Sunwaterlife est une société simplifiée par actions au capital de 62 100 euros créée le 22 octobre 2014 à Toulouse par Christophe Camperi-Ginestet, son président et par Hervé Le Berre son directeur général. Le site web societe.com nous indique que son chiffre d’affaires en 2016 était de 148 400 euros dont 119 600 euros à l’export pour une perte de 174 300 euros. Les chiffres pour l’année 2017 ne sont pas disponibles.
La start-up toulousaine a développé Aqualink, une gamme de purificateurs d’eau utilisant une technologie ancienne d’osmose inverse alimentée par photovoltaïque ou PVRO, conçue ici spécifiquement pour les pays en voie de développement.

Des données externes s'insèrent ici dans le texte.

-- pv_equiv track=rewrite | github.com/dapkunayte/digital-academy | venv/junior.py | three_words
-- ===== SOURCE A (Python) =====
-- def three_words(string)->bool:
--     str_split = string.split(sep=' ')
--     words_counter = 0
--     for i in str_split:
--         if words_counter>=3:
--             return True
--             break
--         elif i.isdigit():
--             words_counter=0
--         else:
--             words_counter+=1
--
--     if words_counter<=3:
--         return False
-- ===== SOURCE B (Python) =====
-- def three_words(string) -> bool:
--     words = string.split(sep=' ')
--     return any(not words[i].isdigit() and not words[i + 1].isdigit()
--                and not words[i + 2].isdigit()
--                for i in range(len(words) - 2))
-- ===== Notes on version B (the rewrite author's own statement) =====
-- stated objective: simpler
-- what changed: Replaced the stateful reset-counter scan with a declarative any() over fixed 3-word windows, and fixed the off-by-one by which A demands a fourth word after the run of three.
-- intended difference: On strings whose only run of three consecutive non-digit words sits at the very end (nothing after it), A returns False because its counter>=3 test only fires on a following loop iteration, while B returns True, which is the intended detection of a run of three consecutive non-digit words. — e.g. on three_words("a b c"): A returns false, B returns true
import Mathlib
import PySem

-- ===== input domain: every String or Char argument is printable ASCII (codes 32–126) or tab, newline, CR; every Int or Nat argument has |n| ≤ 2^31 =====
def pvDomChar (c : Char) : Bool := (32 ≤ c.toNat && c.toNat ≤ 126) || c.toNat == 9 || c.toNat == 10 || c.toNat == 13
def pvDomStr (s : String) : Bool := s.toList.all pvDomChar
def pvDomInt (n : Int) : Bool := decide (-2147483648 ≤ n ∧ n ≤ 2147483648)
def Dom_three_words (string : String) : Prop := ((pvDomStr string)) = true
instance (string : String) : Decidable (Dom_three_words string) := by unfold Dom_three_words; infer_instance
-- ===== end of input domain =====

-- B replaces A's stateful reset-counter scan by an any() over fixed 3-word windows (simpler),
-- and returns True when the run of three non-digit words ends the string, where A returns False (see D_).

-- string.split(sep=' '), shared by both ports (sep ≠ "", so split? is some)
def pvWords (s : String) : List String := (PySem.Str.split? s " ").getD []

-- ===== PORT A =====
-- the for-loop with early return; the counter is a Python int.
-- On loop exhaustion Python runs 'if words_counter<=3: return False'; the counter never
-- exceeds 3 (it is only bumped when < 3), so the implicit-None fall-through is unreachable
-- and the exhaustion case is ported as 'false'.
def three_words_loop : List String → Int → Bool
  | [], _ => false
  | w :: ws, c =>
    if 3 ≤ c then true
    else if PySem.Str.strIsdigit w then three_words_loop ws 0
    else three_words_loop ws (c + 1)

def three_words (string : String) : Bool :=
  three_words_loop (pvWords string) 0

-- ===== PORT B =====
def three_words_alt (string : String) : Bool :=
  let words := pvWords string
  (List.range (words.length - 2)).any (fun i =>
    !(PySem.Str.strIsdigit (words.getD i "")) &&
    !(PySem.Str.strIsdigit (words.getD (i + 1) "")) &&
    !(PySem.Str.strIsdigit (words.getD (i + 2) "")))

-- ===== PRECONDITION & SPEC =====
-- On strings whose only run of three consecutive non-digit words sits at the very end
-- (no word after it), A returns False — its counter>=3 test only fires on a following
-- loop iteration — while B returns True, the intended detection of a run of three consecutive non-digit words.
def D_three_words (string : String) : Prop :=
  3 ≤ (pvWords string).length ∧
  (∀ j < (pvWords string).length, (pvWords string).length - 3 ≤ j →
    PySem.Str.strIsdigit ((pvWords string).getD j "") = false) ∧
  (∀ i < (pvWords string).length, i + 3 < (pvWords string).length →
    ¬(PySem.Str.strIsdigit ((pvWords string).getD i "") = false ∧
      PySem.Str.strIsdigit ((pvWords string).getD (i + 1) "") = false ∧
      PySem.Str.strIsdigit ((pvWords string).getD (i + 2) "") = false))
instance (string : String) : Decidable (D_three_words string) := by
  unfold D_three_words; infer_instance

def Spec_three_words (string : String) (out : Bool) : Prop :=
  ¬ D_three_words string → out = three_words_alt string
instance (string : String) (out : Bool) : Decidable (Spec_three_words string out) := by
  unfold Spec_three_words; infer_instance

def pvDiffWitness_three_words : String := "a b c"
def pvDiffWitnessOut_three_words : Bool × Bool := (false, true)

-- ===== CLAIM (what is proved, stated in full; the proofs are below) =====
def Claim_unchanged_three_words : Prop :=
  ∀ (string : String), Dom_three_words string → Spec_three_words string (three_words string)
def Claim_changed_three_words : Prop :=
  Dom_three_words (pvDiffWitness_three_words) ∧ D_three_words (pvDiffWitness_three_words) ∧
  three_words (pvDiffWitness_three_words) = pvDiffWitnessOut_three_words.1 ∧
  three_words_alt (pvDiffWitness_three_words) = pvDiffWitnessOut_three_words.2 ∧
  pvDiffWitnessOut_three_words.1 ≠ pvDiffWitnessOut_three_words.2
def Claim_exact_three_words : Prop :=
  ∀ (string : String), Dom_three_words string → D_three_words string →
    three_words string ≠ three_words_alt string

-- ===== LEMMAS AND PROOFS =====

-- "word j of ws is not a digit-word"
def pvNd (ws : List String) (j : Nat) : Prop :=
  PySem.Str.strIsdigit (ws.getD j "") = false

lemma pvNd_cons (w : String) (ws : List String) (j : Nat) :
    pvNd (w :: ws) (j + 1) ↔ pvNd ws j := by
  simp [pvNd]

lemma pvNd_head_of_false (w : String) (ws : List String)
    (h : PySem.Str.strIsdigit w = false) : pvNd (w :: ws) 0 := by
  simpa [pvNd] using h

lemma pvNd_head_not (w : String) (ws : List String)
    (h : PySem.Str.strIsdigit w = true) : ¬ pvNd (w :: ws) 0 := by
  have h' : PySem.Chars.strIsdigit w.toList = true := by simpa using h
  simp [pvNd, h']

-- characterization of A's loop: with credit c ≤ 3, it returns true iff either the first
-- 3-c words are non-digit and one more word follows, or some full window of three
-- non-digit words is followed by at least one word.
lemma loopA_char (ws : List String) (c : Nat) (hc : c ≤ 3) :
    three_words_loop ws (c : Int) = true ↔
      ((3 - c < ws.length ∧ ∀ j, j < 3 - c → pvNd ws j) ∨
       (∃ i, i + 3 < ws.length ∧ pvNd ws i ∧ pvNd ws (i + 1) ∧ pvNd ws (i + 2))) := by
  induction ws generalizing c with
  | nil =>
    simp only [three_words_loop, List.length_nil]
    constructor
    · intro h; cases h
    · rintro (⟨h, _⟩ | ⟨i, hi, _⟩) <;> omega
  | cons w ws ih =>
    by_cases h3 : c = 3
    · subst h3
      simp only [three_words_loop]
      rw [if_pos (by norm_num)]
      constructor
      · intro _
        left
        refine ⟨by simp, ?_⟩
        intro j hj; omega
      · intro _; rfl
    · have hclt : c < 3 := by omega
      have hif : ¬ (3 ≤ (c : Int)) := by exact_mod_cast (by omega : ¬ (3 ≤ c))
      simp only [three_words_loop, if_neg hif]
      by_cases hd : PySem.Str.strIsdigit w = true
      · rw [if_pos hd]
        have h0 : ((0 : Int) = ((0 : Nat) : Int)) := rfl
        rw [h0, ih 0 (by omega)]
        constructor
        · rintro (⟨hlen, hall⟩ | ⟨i, hi, h1, h2, h3'⟩)
          · -- prefix window of ws at 0 becomes window at 1 of w::ws
            right
            refine ⟨1, by simp only [List.length_cons]; omega, ?_, ?_, ?_⟩
            · exact (pvNd_cons w ws 0).mpr (hall 0 (by omega))
            · exact (pvNd_cons w ws 1).mpr (hall 1 (by omega))
            · exact (pvNd_cons w ws 2).mpr (hall 2 (by omega))
          · right
            refine ⟨i + 1, by simp only [List.length_cons]; omega, ?_, ?_, ?_⟩
            · exact (pvNd_cons w ws i).mpr h1
            · exact (pvNd_cons w ws (i + 1)).mpr h2
            · exact (pvNd_cons w ws (i + 2)).mpr h3'
        · rintro (⟨hlen, hall⟩ | ⟨i, hi, h1, h2, h3'⟩)
          · exact absurd (hall 0 (by omega)) (pvNd_head_not w ws hd)
          · cases i with
            | zero => exact absurd h1 (pvNd_head_not w ws hd)
            | succ i =>
              right
              refine ⟨i, by simp only [List.length_cons] at hi; omega, ?_, ?_, ?_⟩
              · exact (pvNd_cons w ws i).mp h1
              · exact (pvNd_cons w ws (i + 1)).mp h2
              · exact (pvNd_cons w ws (i + 2)).mp h3'
      · have hd' : PySem.Str.strIsdigit w = false := by
          cases h : PySem.Str.strIsdigit w
          · rfl
          · exact absurd h hd
        rw [if_neg hd]
        have hcast : ((c : Int) + 1) = (((c + 1 : Nat)) : Int) := by push_cast; ring
        rw [hcast, ih (c + 1) (by omega)]
        have hndw : pvNd (w :: ws) 0 := pvNd_head_of_false w ws hd'
        constructor
        · rintro (⟨hlen, hall⟩ | ⟨i, hi, h1, h2, h3'⟩)
          · left
            refine ⟨by simp only [List.length_cons]; omega, ?_⟩
            intro j hj
            cases j with
            | zero => exact hndw
            | succ j => exact (pvNd_cons w ws j).mpr (hall j (by omega))
          · right
            refine ⟨i + 1, by simp only [List.length_cons]; omega, ?_, ?_, ?_⟩
            · exact (pvNd_cons w ws i).mpr h1
            · exact (pvNd_cons w ws (i + 1)).mpr h2
            · exact (pvNd_cons w ws (i + 2)).mpr h3'
        · rintro (⟨hlen, hall⟩ | ⟨i, hi, h1, h2, h3'⟩)
          · left
            refine ⟨by simp only [List.length_cons] at hlen; omega, ?_⟩
            intro j hj
            exact (pvNd_cons w ws j).mp (hall (j + 1) (by omega))
          · cases i with
            | zero =>
              -- the head window of w::ws supplies the (shorter) prefix condition
              left
              have h2' : pvNd ws 0 := (pvNd_cons w ws 0).mp h2
              have h3'' : pvNd ws 1 := (pvNd_cons w ws 1).mp h3'
              refine ⟨by simp only [List.length_cons] at hi; omega, ?_⟩
              intro j hj
              have hj2 : j = 0 ∨ j = 1 := by omega
              rcases hj2 with h | h <;> subst h
              · exact h2'
              · exact h3''
            | succ i =>
              right
              refine ⟨i, by simp only [List.length_cons] at hi; omega, ?_, ?_, ?_⟩
              · exact (pvNd_cons w ws i).mp h1
              · exact (pvNd_cons w ws (i + 1)).mp h2
              · exact (pvNd_cons w ws (i + 2)).mp h3'

lemma A_char (s : String) :
    three_words s = true ↔
      ∃ i, i + 3 < (pvWords s).length ∧
        pvNd (pvWords s) i ∧ pvNd (pvWords s) (i + 1) ∧ pvNd (pvWords s) (i + 2) := by
  unfold three_words
  have h0 : ((0 : Int) = ((0 : Nat) : Int)) := rfl
  rw [h0, loopA_char _ 0 (by omega)]
  constructor
  · rintro (⟨hlen, hall⟩ | h)
    · exact ⟨0, by omega, hall 0 (by omega), hall 1 (by omega), hall 2 (by omega)⟩
    · exact h
  · intro h; right; exact h

lemma B_char (s : String) :
    three_words_alt s = true ↔
      ∃ i, i + 2 < (pvWords s).length ∧
        pvNd (pvWords s) i ∧ pvNd (pvWords s) (i + 1) ∧ pvNd (pvWords s) (i + 2) := by
  unfold three_words_alt
  simp only [List.any_eq_true, List.mem_range, Bool.and_eq_true, Bool.not_eq_eq_eq_not,
    Bool.not_true, pvNd]
  constructor
  · rintro ⟨i, hi, ⟨h1, h2⟩, h3⟩
    exact ⟨i, by omega, h1, h2, h3⟩
  · rintro ⟨i, hi, h1, h2, h3⟩
    exact ⟨i, by omega, ⟨h1, h2⟩, h3⟩

-- ===== VERDICT (by name: the statement is the Claim_ definition above) =====
theorem three_words_spec : Claim_unchanged_three_words := by
  intro s _
  unfold Spec_three_words
  intro hD
  by_cases hA : three_words s = true
  · rw [hA]
    obtain ⟨i, hi, h1, h2, h3⟩ := (A_char s).mp hA
    exact ((B_char s).mpr ⟨i, by omega, h1, h2, h3⟩).symm
  · by_cases hB : three_words_alt s = true
    · -- A false, B true: the input would lie inside D_, contradiction
      exfalso
      apply hD
      obtain ⟨i, hi, h1, h2, h3⟩ := (B_char s).mp hB
      have hAi : ∀ i', ¬(i' + 3 < (pvWords s).length ∧
          pvNd (pvWords s) i' ∧ pvNd (pvWords s) (i' + 1) ∧ pvNd (pvWords s) (i' + 2)) := by
        intro i' hcontra
        exact hA ((A_char s).mpr ⟨i', hcontra⟩)
      have hi3 : ¬ (i + 3 < (pvWords s).length) := fun h => hAi i ⟨h, h1, h2, h3⟩
      refine ⟨by omega, ?_, ?_⟩
      · intro j hj2 hj1
        have : j = i ∨ j = i + 1 ∨ j = i + 2 := by omega
        rcases this with h | h | h <;> subst h
        · exact h1
        · exact h2
        · exact h3
      · intro i' _ hlt hcontra
        exact hAi i' ⟨hlt, hcontra⟩
    · have hA' : three_words s = false := by
        cases h : three_words s
        · rfl
        · exact absurd h hA
      have hB' : three_words_alt s = false := by
        cases h : three_words_alt s
        · rfl
        · exact absurd h hB
      rw [hA', hB']

theorem three_words_changed : Claim_changed_three_words := by
  unfold Claim_changed_three_words; decide

theorem three_words_tight : Claim_exact_three_words := by
  intro s _ hD
  obtain ⟨hlen, hlast, hnowin⟩ := hD
  have hB : three_words_alt s = true := by
    apply (B_char s).mpr
    refine ⟨(pvWords s).length - 3, by omega, ?_, ?_, ?_⟩ <;>
      exact hlast _ (by omega) (by omega)
  have hA : three_words s = false := by
    cases h : three_words s
    · rfl
    · exfalso
      obtain ⟨i, hi, h1, h2, h3⟩ := (A_char s).mp h
      exact hnowin i (by omega) hi ⟨h1, h2, h3⟩
  rw [hA, hB]; simp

En juin 2015, Sunwaterlife avait mené une campagne d’Equity Crowdfunding sur Wiseed. Elle avait collecté 350 000 euros auprès de 623 contributeurs. Guillaume, un wiseeder, y avait écrit le 9 janvier 2015 en commentaire :
Un système “PVRO” est un système complexe dans son dimensionnement notamment à petite échelle et sans apport constant d’énergie et un système extrêmement sensible aux lieux et conditions d’utilisations (eau saumâtre ou salée, ensoleillement, régularité d’utilisation… etc) . Il y a plusieurs acteurs sur ce secteur. C’est un marché difficile.
En 2016, Sunwaterlife a mené une campagne de financement participatif sur la plateforme Ulule en faveur des sinistrés de l’ouragan Matthew en Haïti. L’objectif était de permettre l’envoi de ses systèmes de purification d’eau. Elle n’a collecté que 1 257 euros ou environ 25% de son objectif financier minimum de 5 000 euros auprès de seulement 34 contributeurs.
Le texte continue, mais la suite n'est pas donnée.